Por eso el Stańczyk de Matejko se me ha quedado pegado durante tanto tiempo. La pintura no muestra a un bufón en movimiento. Muestra a un bufón después de que la actuación ha fracasado en salvarlo. Está sentado solo, vestido de rojo, recogido sobre sí mismo, mientras detrás de él la corte continúa entre luz y música. La alfombra bajo sus pies está alterada. Una carta yace abierta sobre la mesa. El laúd ha sido abandonado. Detrás, el salón resplandece con la alegre estupidez de quienes todavía no entienden lo que se ha perdido. Stańczyk, cuyo trabajo consiste en entretener a la corte, es la única persona en la sala incapaz de participar de su ánimo.
Él ha visto algo que los demás no han visto.
Esa es la paradoja. Al payaso se le concede interrumpir la seriedad ajena, pero rara vez se le concede seriedad para sí mismo. Su sufrimiento es invisible o convertido en parte del espectáculo. Si habla, la gente se ríe. Si se cae, se ríen más. Si dice algo verdadero, la sala solo lo acepta si la verdad llega con cascabeles.
Creo que por eso siempre me he sentido cerca de esta pintura, aunque quizá «cerca» no sea la palabra correcta. Sería más preciso decir que reconocí de inmediato la estructura. La habitación detrás de él. El derrumbe privado en primer plano. El hecho de que la risa de otros puede profundizar, en lugar de aliviar, tu soledad.

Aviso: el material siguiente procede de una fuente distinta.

-- pv_equiv track=rewrite | github.com/AndyH0ng/ssu-datathon | paper_top_co_keywords.py | get_co_keywords
-- ===== SOURCE A (Python) =====
-- from collections import Counter
--
-- def get_co_keywords(docs, target):
--     counter = Counter()
--     for doc in docs:
--         if target in doc:
--             for kw in doc:
--                 if kw != target:
--                     counter[kw] += 1
--     return counter
-- ===== SOURCE B (Python) =====
-- from collections import Counter
--
-- def get_co_keywords(docs, target):
--     # flatten the docs that contain target, list distinct co-keywords in first
--     # occurrence order, then count each one by scanning the word list
--     words = [kw for doc in docs if target in doc for kw in doc]
--     order = []
--     for kw in words:
--         if kw != target and kw not in order:
--             order.append(kw)
--     return Counter({kw: words.count(kw) for kw in order})
-- ===== Notes on version B (the rewrite author's own statement) =====
-- stated objective: alternative
-- what changed: Replaces A's single-pass incremental counter with a per-key counting scheme: flatten the relevant docs, build the ordered list of distinct co-keywords, and compute each key's value with a separate words.count(kw) scan.
import Mathlib
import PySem

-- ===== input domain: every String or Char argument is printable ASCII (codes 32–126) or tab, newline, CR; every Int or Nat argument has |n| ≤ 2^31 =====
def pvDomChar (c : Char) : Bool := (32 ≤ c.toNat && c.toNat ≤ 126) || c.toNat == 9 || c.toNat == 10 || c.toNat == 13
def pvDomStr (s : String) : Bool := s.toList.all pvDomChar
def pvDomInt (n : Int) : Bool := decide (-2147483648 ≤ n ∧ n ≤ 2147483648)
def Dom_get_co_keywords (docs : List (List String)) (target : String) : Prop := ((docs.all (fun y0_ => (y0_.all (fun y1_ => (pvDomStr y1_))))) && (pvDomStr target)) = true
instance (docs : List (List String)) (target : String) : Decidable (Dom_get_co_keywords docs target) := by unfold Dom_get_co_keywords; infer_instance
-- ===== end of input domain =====

-- B replaces A's single-pass incremental counter with a per-distinct-key counting scheme:
-- flatten the relevant docs, list the distinct co-keywords in order, count each by a separate scan.


-- ===== PORT A =====
-- for doc in docs: if target in doc: for kw in doc: if kw != target: counter[kw] += 1
def get_co_keywords (docs : List (List String)) (target : String) : List (String × Int) :=
  (docs.foldl
    (fun counter doc =>
      if doc.contains target then
        doc.foldl (fun c kw => if kw ≠ target then c.modify kw 0 (· + 1) else c) counter
      else counter)
    PySem.Dict.empty).items

-- ===== PORT B =====
-- words = flattened relevant docs; order = distinct co-keywords (first occurrence, target skipped);
-- result = {kw: words.count(kw) for kw in order}
def get_co_keywords_alt (docs : List (List String)) (target : String) : List (String × Int) :=
  let words := (docs.filter (fun doc => doc.contains target)).flatten
  let order := words.foldl
    (fun s kw => if kw ≠ target ∧ ¬ s.contains kw then s ++ [kw] else s) ([] : List String)
  order.map (fun kw => (kw, (words.count kw : Int)))

-- ===== PRECONDITION & SPEC =====
def Spec_get_co_keywords (docs : List (List String)) (target : String) (out : List (String × Int)) : Prop := out = get_co_keywords_alt docs target
instance (docs : List (List String)) (target : String) (out : List (String × Int)) : Decidable (Spec_get_co_keywords docs target out) := by unfold Spec_get_co_keywords; infer_instance

-- ===== CLAIM (what is proved, stated in full; the proofs are below) =====
def Claim_equal_get_co_keywords : Prop := ∀ (docs : List (List String)) (target : String), Dom_get_co_keywords docs target → Spec_get_co_keywords docs target (get_co_keywords docs target)

-- ===== LEMMAS AND PROOFS =====

-- a guarded fold is a fold over the filtered list
theorem foldl_if_filter {α β : Type} (p : α → Bool) (g : β → α → β) :
    ∀ (l : List α) (acc : β),
      l.foldl (fun d x => if p x then g d x else d) acc = (l.filter p).foldl g acc := by
  intro l
  induction l with
  | nil => intro acc; rfl
  | cons x xs ih =>
    intro acc
    by_cases h : p x = true
    · simp [h, ih]
    · simp [h, ih]

-- lookup at a key ≠ t is unchanged by erasing t
theorem get?_erase_of_ne {ν : Type} (d : PySem.Dict String ν) {x t : String} (h : x ≠ t) :
    (d.erase t).get? x = d.get? x := by
  obtain ⟨l⟩ := d
  induction l with
  | nil => rfl
  | cons p ps ih =>
    simp only [PySem.Dict.erase, PySem.Dict.get?, List.filter_cons] at *
    by_cases hk : p.1 = t
    · have hbt : (p.1 == t) = true := by simp [hk]
      simp only [hbt, Bool.not_true, Bool.false_eq_true, if_false]
      have hbx : (p.1 == x) = false := by simp [hk, Ne.symm h]
      simpa [List.find?, hbx] using ih
    · have hbt : (p.1 == t) = false := by simp [hk]
      simp only [hbt, Bool.not_false, if_true]
      by_cases hx : p.1 = x
      · simp [List.find?, hx]
      · have hx' : (p.1 == x) = false := by simp [hx]
        simpa [List.find?, hx'] using ih

theorem contains_erase_of_ne {ν : Type} (d : PySem.Dict String ν) {x t : String} (h : x ≠ t) :
    (d.erase t).contains x = d.contains x := by
  rw [PySem.Dict.contains_eq_isSome_get?, PySem.Dict.contains_eq_isSome_get?,
    get?_erase_of_ne d h]

theorem getD_erase_of_ne {ν : Type} (d : PySem.Dict String ν) (d0 : ν) {x t : String} (h : x ≠ t) :
    (d.erase t).getD x d0 = d.getD x d0 := by
  rw [PySem.Dict.getD_eq_get?_getD, PySem.Dict.getD_eq_get?_getD, get?_erase_of_ne d h]

-- erasing t commutes with inserting at a key ≠ t
theorem erase_insert_of_ne {ν : Type} (d : PySem.Dict String ν) (v : ν) {x t : String} (h : x ≠ t) :
    (d.insert x v).erase t = (d.erase t).insert x v := by
  have hc : (d.erase t).contains x = d.contains x := contains_erase_of_ne d h
  by_cases hcx : d.contains x = true
  · have e1 : d.insert x v =
        PySem.Dict.mk (d.items.map (fun p => if p.1 == x then (x, v) else p)) := by
      simp only [PySem.Dict.insert, hcx, if_pos]
    have e2 : (d.erase t).insert x v =
        PySem.Dict.mk ((d.erase t).items.map (fun p => if p.1 == x then (x, v) else p)) := by
      simp only [PySem.Dict.insert, hc, hcx, if_pos]
    rw [e1, e2]
    apply PySem.Dict.ext
    show (d.items.map _).filter _ = ((d.items.filter _).map _)
    rw [List.filter_map]
    congr 1
    apply List.filter_congr
    intro p _
    simp only [Function.comp]
    by_cases hp : p.1 = x
    · simp [hp]
    · simp [hp]
  · have hcx' : d.contains x = false := by simpa using hcx
    have e1 : d.insert x v = PySem.Dict.mk (d.items ++ [(x, v)]) := by
      simp only [PySem.Dict.insert, hcx', Bool.false_eq_true, if_false]
    have e2 : (d.erase t).insert x v = PySem.Dict.mk ((d.erase t).items ++ [(x, v)]) := by
      simp only [PySem.Dict.insert, hc, hcx', Bool.false_eq_true, if_false]
    rw [e1, e2]
    apply PySem.Dict.ext
    show (d.items ++ [(x, v)]).filter _ = (d.items.filter _) ++ [(x, v)]
    rw [List.filter_append]
    congr 1
    simp [h]

-- erasing t absorbs an insert at t
theorem erase_insert_self {ν : Type} (d : PySem.Dict String ν) (v : ν) (t : String) :
    (d.insert t v).erase t = d.erase t := by
  by_cases hc : d.contains t = true
  · have e1 : d.insert t v =
        PySem.Dict.mk (d.items.map (fun p => if p.1 == t then (t, v) else p)) := by
      simp only [PySem.Dict.insert, hc, if_pos]
    rw [e1]
    apply PySem.Dict.ext
    show (d.items.map _).filter _ = d.items.filter _
    rw [List.filter_map]
    have hf : List.filter ((fun (p : String × ν) => !p.1 == t) ∘
        (fun p => if p.1 == t then (t, v) else p)) d.items
        = List.filter (fun p => !p.1 == t) d.items := by
      apply List.filter_congr
      intro p _
      simp only [Function.comp]
      by_cases hp : p.1 = t
      · simp [hp]
      · simp [hp]
    rw [hf]
    calc (List.filter (fun p => !p.1 == t) d.items).map
            (fun p => if p.1 == t then (t, v) else p)
        = (List.filter (fun p => !p.1 == t) d.items).map id := by
          apply List.map_congr_left
          intro p hp
          have hpt : (p.1 == t) = false := by
            have := List.of_mem_filter hp
            simpa using this
          simp [hpt]
      _ = List.filter (fun p => !p.1 == t) d.items := List.map_id _
  · have hc' : d.contains t = false := by simpa using hc
    have e1 : d.insert t v = PySem.Dict.mk (d.items ++ [(t, v)]) := by
      simp only [PySem.Dict.insert, hc', Bool.false_eq_true, if_false]
    rw [e1]
    apply PySem.Dict.ext
    show (d.items ++ [(t, v)]).filter _ = d.items.filter _
    rw [List.filter_append]
    simp

-- skip-increment from an erased dict = increment-all then erase
theorem foldl_skip_eq_erase_foldl (t : String) :
    ∀ (xs : List String) (d : PySem.Dict String Int),
      xs.foldl (fun c kw => if kw ≠ t then c.modify kw 0 (· + 1) else c) (d.erase t)
        = (xs.foldl (fun c kw => c.modify kw 0 (· + 1)) d).erase t := by
  intro xs
  induction xs with
  | nil => intro d; rfl
  | cons y xs ih =>
    intro d
    show xs.foldl (fun c kw => if kw ≠ t then c.modify kw 0 (· + 1) else c)
          (if y ≠ t then (d.erase t).modify y 0 (· + 1) else d.erase t)
        = (xs.foldl (fun c kw => c.modify kw 0 (· + 1)) (d.modify y 0 (· + 1))).erase t
    by_cases h : y = t
    · subst h
      rw [if_neg (by simp),
        show d.erase y = ((d.modify y 0 (· + 1)).erase y) from (erase_insert_self d _ y).symm]
      exact ih _
    · rw [if_pos h,
        show (d.erase t).modify y 0 (· + 1) = (d.modify y 0 (· + 1)).erase t from by
          unfold PySem.Dict.modify
          rw [getD_erase_of_ne d 0 h, erase_insert_of_ne d _ h]]
      exact ih _

-- B's guarded dedup fold = dedup fold over the filtered list
theorem seen_fold_eq (t : String) :
    ∀ (xs : List String) (s : List String),
      xs.foldl (fun s kw => if kw ≠ t ∧ ¬ s.contains kw then s ++ [kw] else s) s
        = (xs.filter (fun k => !(k == t))).foldl PySem.Set.add s := by
  intro xs
  induction xs with
  | nil => intro s; rfl
  | cons y xs ih =>
    intro s
    by_cases h : y = t
    · subst h
      simp only [List.foldl_cons, List.filter_cons, beq_self_eq_true, Bool.not_true,
        Bool.false_eq_true, if_false, ne_eq, not_true_eq_false, false_and, if_neg,
        not_false_eq_true]
      exact ih s
    · have hb : (!(y == t)) = true := by simp [h]
      simp only [List.foldl_cons, List.filter_cons, hb, if_pos, List.foldl_cons]
      rw [ih]
      congr 1
      by_cases hm : s.contains y = true
      · simp [PySem.Set.add, hm, h]
      · have hm' : s.contains y = false := by simpa using hm
        simp [PySem.Set.add, hm', h]

-- filter commutes with Set.add
theorem filter_add (p : String → Bool) (s : List String) (y : String) :
    (PySem.Set.add s y).filter p
      = if p y then PySem.Set.add (s.filter p) y else s.filter p := by
  simp only [PySem.Set.add_eq_ite]
  by_cases hp : p y = true
  · by_cases hm : y ∈ s
    · have hf : y ∈ s.filter p := List.mem_filter.mpr ⟨hm, hp⟩
      simp [hp, hm, hf]
    · have hf : y ∉ s.filter p := fun h => hm (List.mem_filter.mp h).1
      simp [hp, hm, hf, List.filter_append]
  · have hp' : p y = false := by simpa using hp
    by_cases hm : y ∈ s
    · simp [hp', hm]
    · simp [hp', hm, List.filter_append]

-- filter commutes with the dedup fold (hence with Set.ofList)
theorem filter_foldl_add (p : String → Bool) :
    ∀ (xs : List String) (s : List String),
      (xs.foldl PySem.Set.add s).filter p = (xs.filter p).foldl PySem.Set.add (s.filter p) := by
  intro xs
  induction xs with
  | nil => intro s; rfl
  | cons y xs ih =>
    intro s
    simp only [List.foldl_cons]
    rw [ih, filter_add]
    by_cases hp : p y = true
    · simp [List.filter_cons, hp]
    · simp [List.filter_cons, hp]

-- ===== VERDICT (by name: the statement is the Claim_ definition above) =====
theorem get_co_keywords_spec : Claim_equal_get_co_keywords := by
  intro docs target _
  show get_co_keywords docs target = get_co_keywords_alt docs target
  unfold get_co_keywords get_co_keywords_alt
  simp only []
  set words := (docs.filter (fun doc => doc.contains target)).flatten with hwords
  -- A's dict = (counter words).erase target
  have hA :
      docs.foldl
        (fun counter doc =>
          if doc.contains target then
            doc.foldl (fun c kw => if kw ≠ target then c.modify kw (0:Int) (· + 1) else c) counter
          else counter)
        (PySem.Dict.empty : PySem.Dict String Int)
      = (PySem.Dict.counter words).erase target := by
    calc
      docs.foldl
          (fun counter doc =>
            if doc.contains target then
              doc.foldl (fun c kw => if kw ≠ target then c.modify kw (0:Int) (· + 1) else c) counter
            else counter)
          (PySem.Dict.empty : PySem.Dict String Int)
        = (docs.filter (fun doc => doc.contains target)).foldl
            (fun counter doc =>
              doc.foldl (fun c kw => if kw ≠ target then c.modify kw (0:Int) (· + 1) else c) counter)
            (PySem.Dict.empty : PySem.Dict String Int) :=
          foldl_if_filter (fun doc => doc.contains target) _ docs _
      _ = words.foldl
            (fun c kw => if kw ≠ target then c.modify kw (0:Int) (· + 1) else c)
            ((PySem.Dict.empty : PySem.Dict String Int).erase target) :=
          List.foldl_flatten.symm
      _ = (words.foldl (fun c kw => c.modify kw (0:Int) (· + 1))
            (PySem.Dict.empty : PySem.Dict String Int)).erase target :=
          foldl_skip_eq_erase_foldl target _ _
      _ = (PySem.Dict.counter words).erase target := by rw [PySem.Dict.counter_eq_foldl]
  rw [hA]
  -- erase's items = filtered items; counter's items via items_counter
  show ((PySem.Dict.counter words).items.filter (fun p => !(p.1 == target)))
      = (words.foldl (fun s kw => if kw ≠ target ∧ ¬ s.contains kw then s ++ [kw] else s)
          ([] : List String)).map (fun kw => (kw, (words.count kw : Int)))
  rw [PySem.Dict.items_counter, seen_fold_eq]
  have hfm : ((PySem.Set.ofList words).map (fun k => (k, (words.count k : Int)))).filter
        (fun p => !(p.1 == target))
      = ((PySem.Set.ofList words).filter (fun k => !(k == target))).map
          (fun k => (k, (words.count k : Int))) := by
    rw [List.filter_map]
    rfl
  rw [hfm, PySem.Set.ofList_eq_foldl, filter_foldl_add]
  rfl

La noticia en la habitación
Históricamente, la pintura está ligada a la pérdida de Smolensk, aunque Matejko condensa el tiempo del modo en que suelen hacerlo los grandes pintores históricos cuando intentan pintar no un acontecimiento sino un estado de ánimo nacional. Que cada detalle sea o no históricamente exacto me importa menos que la verdad psicológica de la composición. Stańczyk no está simplemente triste porque una ciudad haya caído. Está triste porque sabe que esa caída importa y, mientras tanto, la gente a su alrededor sigue bailando.
Eso es lo que la pintura capta con tanta crueldad: no el dolor en aislamiento, sino el dolor intensificado por la indiferencia de la habitación.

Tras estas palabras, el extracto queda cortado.